I, Osinarmen, do address thee.
Part us from dreams as thou dost wake
By the answer thou wilt make.”

“I hear.” The voice was quite different from Alyssa's, sharp and ringing. “I am here. What wouldst thou know?”

“Speak if it please thee, and we shall attend.” Micail sang the formal phrase in one sustained exhalation, but in his voice, Tiriki could hear the strain. “We come because the Stone has called us, whispering secretly in the night.”

A moment passed. “The answer, thou dost already know,” the seeress murmured. “The question lies before the truth. Yet the door that was cast open will not be shut. Stone upon stone rises higher, doomed to fall. The forests fill with tinder. The power which has waited at the heart of the world shifts...and it hungers.”

Tiriki felt a momentary unsteadiness, but could not tell if it came from beneath the flooring stones, or from her own heart. She looked to Micail, but he stood frozen, his face a grimacing mask.

Reio-ta forced out words. “Darkness has broken loose before,” he said with grim concentration, “and always, it has been contained. What must we do this time to bind it?”

“Can you do aught but sing again while silence grows?” Alyssa shook with unexpected, bitter laughter; and this time the earth shuddered with her.

A ripple of fright shook the singers. They cried out as one, “We are servants of Light Unfailing! The Darkness can never prevail!”

But the tremors did not cease. The torches flickered out. Scarlet lightnings shot from the Stone. For a moment Tiriki thought the cavern around them was groaning, but it was Alyssa's throat from which those horrific sounds came.

The seeress was speaking, or trying to, but the words came garbled and unintelligible. Fighting their dread, the singers inched closer to Alyssa, straining to hear; but the seeress shrank away from them, arms flailing against the Stone.

“It climbs!” Her shrieks echoed far beyond the circular chamber. “The foul flower! Blood and fire! YOU ARE TOO LATE!”

As the echoes diminished, the strength faded from the taut body of the seeress. Only Micail's swift movement prevented her from falling.

“Take her—” Reio-ta gasped. “Mesira, go with them! We will f-finish here—”

Nodding, Micail bore the seeress from the chamber.

x

The alcove by the entrance to the shrine where they brought the seeress seemed strangely quiet. While the earth beneath them had finally stilled, Tiriki's spirit was still shaken. As she entered, her acolyte Damisa, who had waited here with the other attendants during the ceremony, looked up with anxious green eyes.

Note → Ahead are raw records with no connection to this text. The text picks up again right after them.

-- pv_equiv track=rewrite | github.com/nickcdryan/textevolve | scripts/current_script_19.py | generate_candidate_slots
-- ===== SOURCE A (Python) =====
-- def generate_candidate_slots(work_hours, duration):
--     """Generates candidate time slots based on the work hours and duration."""
--     start_hour, end_hour = work_hours
--     slots = []
--     for hour in range(start_hour, end_hour):
--         for minute in range(0, 60, 30):
--             start = hour * 60 + minute
--             end = start + duration
--             if end <= end_hour * 60:
--                 slots.append((hour, minute, end // 60, end % 60))
--     return slots
-- ===== SOURCE B (Python) =====
-- def _hour_minute(t):
--     """Splits an absolute minute of the day into an (hour, minute) pair."""
--     return (t // 60, t % 60)
--
-- def _end_time(hour, minute, duration):
--     """End time of the slot starting at hour:minute, as an (hour, minute) pair."""
--     return _hour_minute(hour * 60 + minute + duration)
--
-- def _slot(hour, minute, duration):
--     """The slot tuple for the candidate starting at hour:minute."""
--     end_h, end_m = _end_time(hour, minute, duration)
--     return (hour, minute, end_h, end_m)
--
-- def generate_candidate_slots(work_hours, duration):
--     """Generates candidate time slots based on the work hours and duration."""
--     start_hour, end_hour = work_hours
--     # closed-form count of candidate starts whose slot fits: start + duration <= end_hour*60,
--     # capped by the total number of half-hour starts inside the work hours
--     fit = (60 * (end_hour - start_hour) - duration) // 30 + 1
--     n = min(2 * (end_hour - start_hour), fit)
--     if n <= 0:
--         return []
--     slots = [None] * n
--     for k in range(n):
--         whole_hours, half = divmod(k, 2)
--         slots[k] = _slot(start_hour + whole_hours, 30 * half, duration)
--     return slots
-- ===== Notes on version B (the rewrite author's own statement) =====
-- stated objective: alternative
-- what changed: Instead of nested hour/minute loops testing each candidate against the end bound, B computes the number of fitting slots in closed form ((60*(end-start)-duration)//30+1, capped by the number of half-hour starts), preallocates the output, and fills slot k directly from divmod(k,2) via small time-conversion helpers, with no per-slot guard.
import Mathlib
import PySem

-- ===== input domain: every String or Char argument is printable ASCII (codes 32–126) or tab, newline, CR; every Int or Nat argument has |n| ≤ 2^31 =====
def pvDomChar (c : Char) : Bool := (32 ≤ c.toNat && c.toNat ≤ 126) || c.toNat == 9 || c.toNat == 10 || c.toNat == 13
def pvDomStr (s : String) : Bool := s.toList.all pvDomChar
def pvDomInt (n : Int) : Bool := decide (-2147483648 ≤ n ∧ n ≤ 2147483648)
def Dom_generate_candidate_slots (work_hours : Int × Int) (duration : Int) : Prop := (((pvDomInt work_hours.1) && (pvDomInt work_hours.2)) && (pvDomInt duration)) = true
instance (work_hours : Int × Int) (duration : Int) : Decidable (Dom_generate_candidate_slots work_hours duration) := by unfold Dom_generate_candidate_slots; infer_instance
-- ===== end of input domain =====

-- B replaces A's nested loops with a per-slot fit test by a closed-form count of the fitting
-- slots, then fills a preallocated list, deriving slot k's fields from divmod(k, 2) (alternative).

-- ===== PORT A =====
def generate_candidate_slots (work_hours : Int × Int) (duration : Int) : List (Int × Int × Int × Int) :=
  let start_hour := work_hours.1
  let end_hour := work_hours.2
  (PySem.List.pyRange start_hour end_hour 1).foldl
    (fun slots hour =>
      (PySem.List.pyRange 0 60 30).foldl
        (fun slots minute =>
          let start := hour * 60 + minute
          let stop := start + duration
          if stop ≤ end_hour * 60 then
            slots ++ [(hour, minute, PySem.Int.floordiv stop 60, PySem.Int.mod stop 60)]
          else slots)
        slots)
    []

-- ===== PORT B =====
def pvHourMinute (t : Int) : Int × Int :=
  (PySem.Int.floordiv t 60, PySem.Int.mod t 60)

def pvEndTime (hour minute duration : Int) : Int × Int :=
  pvHourMinute (hour * 60 + minute + duration)

def pvSlotB (hour minute duration : Int) : Int × Int × Int × Int :=
  let e := pvEndTime hour minute duration
  (hour, minute, e.1, e.2)

def generate_candidate_slots_alt (work_hours : Int × Int) (duration : Int) : List (Int × Int × Int × Int) :=
  let start_hour := work_hours.1
  let end_hour := work_hours.2
  let fit := PySem.Int.floordiv (60 * (end_hour - start_hour) - duration) 30 + 1
  let n := min (2 * (end_hour - start_hour)) fit
  if n ≤ 0 then []
  else
    -- slots = [None] * n; slots[k] = _slot(...) for each k: a map over the index range
    (PySem.List.pyRange 0 n 1).map (fun k =>
      let whole_hours := PySem.Int.floordiv k 2
      let half := PySem.Int.mod k 2
      pvSlotB (start_hour + whole_hours) (30 * half) duration)

-- ===== PRECONDITION & SPEC =====
def Spec_generate_candidate_slots (work_hours : Int × Int) (duration : Int) (out : List (Int × Int × Int × Int)) : Prop := out = generate_candidate_slots_alt work_hours duration
instance (work_hours : Int × Int) (duration : Int) (out : List (Int × Int × Int × Int)) : Decidable (Spec_generate_candidate_slots work_hours duration out) := by unfold Spec_generate_candidate_slots; infer_instance

-- ===== CLAIM (what is proved, stated in full; the proofs are below) =====
def Claim_equal_generate_candidate_slots : Prop := ∀ (work_hours : Int × Int) (duration : Int), Dom_generate_candidate_slots work_hours duration → Spec_generate_candidate_slots work_hours duration (generate_candidate_slots work_hours duration)

-- ===== LEMMAS AND PROOFS =====

-- the tuple both programs build for an absolute start minute
def pvSlot (d start : Int) : Int × Int × Int × Int :=
  (PySem.Int.floordiv start 60, PySem.Int.mod start 60,
   PySem.Int.floordiv (start + d) 60, PySem.Int.mod (start + d) 60)

-- floor-division / modulo facts for starts of the form h*60 and h*60+30
theorem pv_fd_mul (h : Int) : PySem.Int.floordiv (h * 60) 60 = h := by
  simp only [PySem.Int.floordiv, Int.fdiv_eq_ediv]; omega

theorem pv_md_mul (h : Int) : PySem.Int.mod (h * 60) 60 = 0 := by
  simp only [PySem.Int.mod, Int.fmod_eq_emod]; omega

theorem pv_fd_mul30 (h : Int) : PySem.Int.floordiv (h * 60 + 30) 60 = h := by
  simp only [PySem.Int.floordiv, Int.fdiv_eq_ediv]; omega

theorem pv_md_mul30 (h : Int) : PySem.Int.mod (h * 60 + 30) 60 = 30 := by
  simp only [PySem.Int.mod, Int.fmod_eq_emod]; omega

-- a range counted by 30 from s*60 over 2m steps, as a map over List.range
theorem pv_range_aux (c : Int) (m : Nat) :
    List.map (fun k : Nat => c * 60 + 30 * (k : Int)) (List.range (2 * m)) =
      List.flatMap (fun h => [h * 60, h * 60 + 30]) (List.map (fun k : Nat => c + (k : Int)) (List.range m)) := by
  induction m with
  | zero => simp
  | succ n ih =>
    have h2 : 2 * (n + 1) = (2 * n + 1) + 1 := by ring
    rw [h2, List.range_succ, List.range_succ, List.range_succ]
    simp only [List.map_append, List.flatMap_append, ih]
    simp only [List.map_cons, List.map_nil, List.flatMap_cons, List.flatMap_nil]
    push_cast
    rw [List.append_assoc]
    congr 1
    have e1 : c * 60 + 30 * (2 * (n : Int)) = (c + n) * 60 := by ring
    have e2 : c * 60 + 30 * (2 * (n : Int) + 1) = (c + n) * 60 + 30 := by ring
    simp [e1, e2]

-- the hour range expanded into half-hour absolute starts
theorem pv_range_flat (s e : Int) :
    List.map (fun k : Nat => s * 60 + 30 * (k : Int)) (List.range (2 * (e - s)).toNat) =
      List.flatMap (fun h => [h * 60, h * 60 + 30]) (PySem.List.pyRange s e 1) := by
  rw [PySem.List.pyRange_one]
  have h2 : (2 * (e - s)).toNat = 2 * (e - s).toNat := by omega
  rw [h2]
  exact pv_range_aux s (e - s).toNat

-- A as a map over the filtered List.range of half-hour indices
theorem pv_A_canon (s e d : Int) :
    generate_candidate_slots (s, e) d =
      List.map (pvSlot d)
        (List.filter (fun start => decide (start + d ≤ e * 60))
          (List.map (fun k : Nat => s * 60 + 30 * (k : Int)) (List.range (2 * (e - s)).toNat))) := by
  simp only [generate_candidate_slots]
  rw [PySem.List.foldl_congr_mem _ _
        (fun slots hour => slots ++
          List.map (fun minute => (hour, minute, PySem.Int.floordiv (hour * 60 + minute + d) 60,
                                   PySem.Int.mod (hour * 60 + minute + d) 60))
            (List.filter (fun minute => decide (hour * 60 + minute + d ≤ e * 60))
              (PySem.List.pyRange 0 60 30))) []
        (fun acc x _ => PySem.List.foldl_append_ite
          (p := fun minute => x * 60 + minute + d ≤ e * 60)
          (f := fun minute => (x, minute, PySem.Int.floordiv (x * 60 + minute + d) 60,
                               PySem.Int.mod (x * 60 + minute + d) 60)) _ acc)]
  rw [PySem.List.foldl_append_eq_flatMap]
  rw [pv_range_flat, List.filter_flatMap, List.map_flatMap]
  simp only [List.nil_append]
  refine List.flatMap_congr ?_
  intro h _
  have h30 : PySem.List.pyRange 0 60 30 = [0, 30] := by decide
  rw [h30]
  simp only [List.filter_cons, List.filter_nil, decide_eq_true_eq]
  by_cases h1 : h * 60 + d ≤ e * 60
  · rw [if_pos (by omega : h * 60 + 0 + d ≤ e * 60), if_pos (by omega : h * 60 + d ≤ e * 60)]
    by_cases h2 : h * 60 + 30 + d ≤ e * 60
    · rw [if_pos h2, if_pos h2]
      simp only [List.map_cons, List.map_nil, pvSlot, pv_fd_mul, pv_md_mul, pv_fd_mul30, pv_md_mul30]
      have : h * 60 + 0 + d = h * 60 + d := by ring
      rw [this]
    · rw [if_neg h2, if_neg h2]
      simp only [List.map_cons, List.map_nil, pvSlot, pv_fd_mul, pv_md_mul]
      have : h * 60 + 0 + d = h * 60 + d := by ring
      rw [this]
  · rw [if_neg (by omega : ¬ h * 60 + 0 + d ≤ e * 60), if_neg (by omega : ¬ h * 60 + d ≤ e * 60)]
    by_cases h2 : h * 60 + 30 + d ≤ e * 60
    · rw [if_pos h2, if_pos h2]
      simp only [List.map_cons, List.map_nil, pvSlot, pv_fd_mul30, pv_md_mul30]
    · rw [if_neg h2, if_neg h2]
      simp

-- filtering the range of indices by a 'k < N' predicate is truncation
theorem pv_filter_range (P : Nat → Bool) (N : Nat) (hP : ∀ k, P k = decide (k < N)) (M : Nat) :
    List.filter P (List.range M) = List.range (min M N) := by
  induction M with
  | zero => simp
  | succ m ih =>
    rw [List.range_succ, List.filter_append, ih, List.filter_cons, List.filter_nil, hP]
    by_cases h : m < N
    · rw [if_pos (by simpa using h)]
      have hm : min (m + 1) N = min m N + 1 := by omega
      have hm2 : min m N = m := by omega
      rw [hm, hm2, List.range_succ]
    · rw [if_neg (by simpa using h)]
      have : min (m + 1) N = min m N := by omega
      rw [this, List.append_nil]

-- the fit test is 'k < fit' with fit the closed-form count B computes
theorem pv_pred_eq (s e d : Int) (k : Nat) :
    decide (s * 60 + 30 * (k : Int) + d ≤ e * 60) =
      decide (k < (PySem.Int.floordiv (60 * (e - s) - d) 30 + 1).toNat) := by
  simp only [PySem.Int.floordiv, Int.fdiv_eq_ediv, decide_eq_decide]
  omega

-- slot k of B equals the slot both programs build for absolute start minute s*60 + 30*k
theorem pv_slotB_eq (s d k : Int) :
    pvSlotB (s + PySem.Int.floordiv k 2) (30 * PySem.Int.mod k 2) d = pvSlot d (s * 60 + 30 * k) := by
  have c1 : PySem.Int.floordiv (s * 60 + 30 * k) 60 = s + PySem.Int.floordiv k 2 := by
    simp only [PySem.Int.floordiv, Int.fdiv_eq_ediv]; omega
  have c2 : PySem.Int.mod (s * 60 + 30 * k) 60 = 30 * PySem.Int.mod k 2 := by
    simp only [PySem.Int.mod, Int.fmod_eq_emod]; omega
  have h1 : (s + PySem.Int.floordiv k 2) * 60 + 30 * PySem.Int.mod k 2 + d = s * 60 + 30 * k + d := by
    simp only [PySem.Int.floordiv, PySem.Int.mod, Int.fdiv_eq_ediv, Int.fmod_eq_emod]; omega
  simp only [pvSlotB, pvEndTime, pvHourMinute, pvSlot, h1, c1, c2]

-- B as a map over the truncated range of indices
theorem pv_B_canon (s e d : Int) :
    generate_candidate_slots_alt (s, e) d =
      List.map (fun k : Nat => pvSlot d (s * 60 + 30 * (k : Int)))
        (List.range (min (2 * (e - s)).toNat (PySem.Int.floordiv (60 * (e - s) - d) 30 + 1).toNat)) := by
  simp only [generate_candidate_slots_alt]
  set fit := PySem.Int.floordiv (60 * (e - s) - d) 30 + 1 with hfit
  by_cases h1 : min (2 * (e - s)) fit ≤ 0
  · rw [if_pos h1]
    have : min (2 * (e - s)).toNat fit.toNat = 0 := by omega
    simp [this]
  · rw [if_neg h1, PySem.List.pyRange_one]
    have hn : (min (2 * (e - s)) fit - 0).toNat = min (2 * (e - s)).toNat fit.toNat := by omega
    rw [hn, List.map_map]
    refine List.map_congr_left ?_
    intro k _
    simp only [Function.comp_apply]
    rw [show ((0 : Int) + (k : Int)) = (k : Int) by ring]
    exact pv_slotB_eq s d (k : Int)

-- ===== VERDICT (by name: the statement is the Claim_ definition above) =====
theorem generate_candidate_slots_spec : Claim_equal_generate_candidate_slots := by
  intro work_hours d _
  unfold Spec_generate_candidate_slots
  obtain ⟨s, e⟩ := work_hours
  rw [pv_A_canon, pv_B_canon, List.filter_map,
      pv_filter_range _ _ (fun k => by simp only [Function.comp_apply]; exact pv_pred_eq s e d k),
      List.map_map]
  exact List.map_congr_left (fun k _ => rfl)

Micail pressed past her, touching Tiriki's hand in a swift caress that was more intimate than an embrace. Eyes met in an unspoken assurance—I am here...I am here. We will survive, though the heavens fall.

From the chamber beyond came a babble of voices.

“How are they?” murmured Micail, with a nod toward the sound.

Tiriki shrugged, but held on to his hand. “Half of them are assuring one another that we did not understand Alyssa's words, and the others are convinced that Ahtarra is about to fall into the sea. Reio-ta will deal with them.” She looked at Alyssa, who lay upon a bench with Mesira beside her. “How is she?”

The face of the seeress was pale, and the long hair which this morning had shone like a raven's wing was now brindled with streaks of grey.

“She sleeps,” Mesira said simply. In the soft light that came through the doorway, the healer's face showed all its years. “As for her waking...it will be some time, I believe, before we know whether this day's work has harmed her. You may as well go. I think we have received all the answers we are going to get. My chela is fetching a litter, that we may take her back to the Healers Hall. If there is any change, I will send word.”

Micail had already removed his vestments and slipped the emblem of his rank beneath the neck of his sleeveless tunic. Tiriki folded her veil and outer robe and handed them to Damisa. “Shall we too call for bearers?” she asked.

Micail shook his head. “Are you up to walking? I need to feel the touch of honest daylight on my skin.”

x

The hot bright air of the outdoors was a blessing, baking the chill of the underground chambers from their bones. Tiriki felt the tightness easing from her neck and shoulders, and lengthened her steps to keep up with her husband's longer stride. Through the red and white stone columns of the Temple that marked the entrance to the underground shrine, she glimpsed a string of roofs tiled in blue. Farther down the slope, a scattering of newly built domes in cream and red were set amid the gardens of the city. Beyond them, the glittering sea stretched away to infinity.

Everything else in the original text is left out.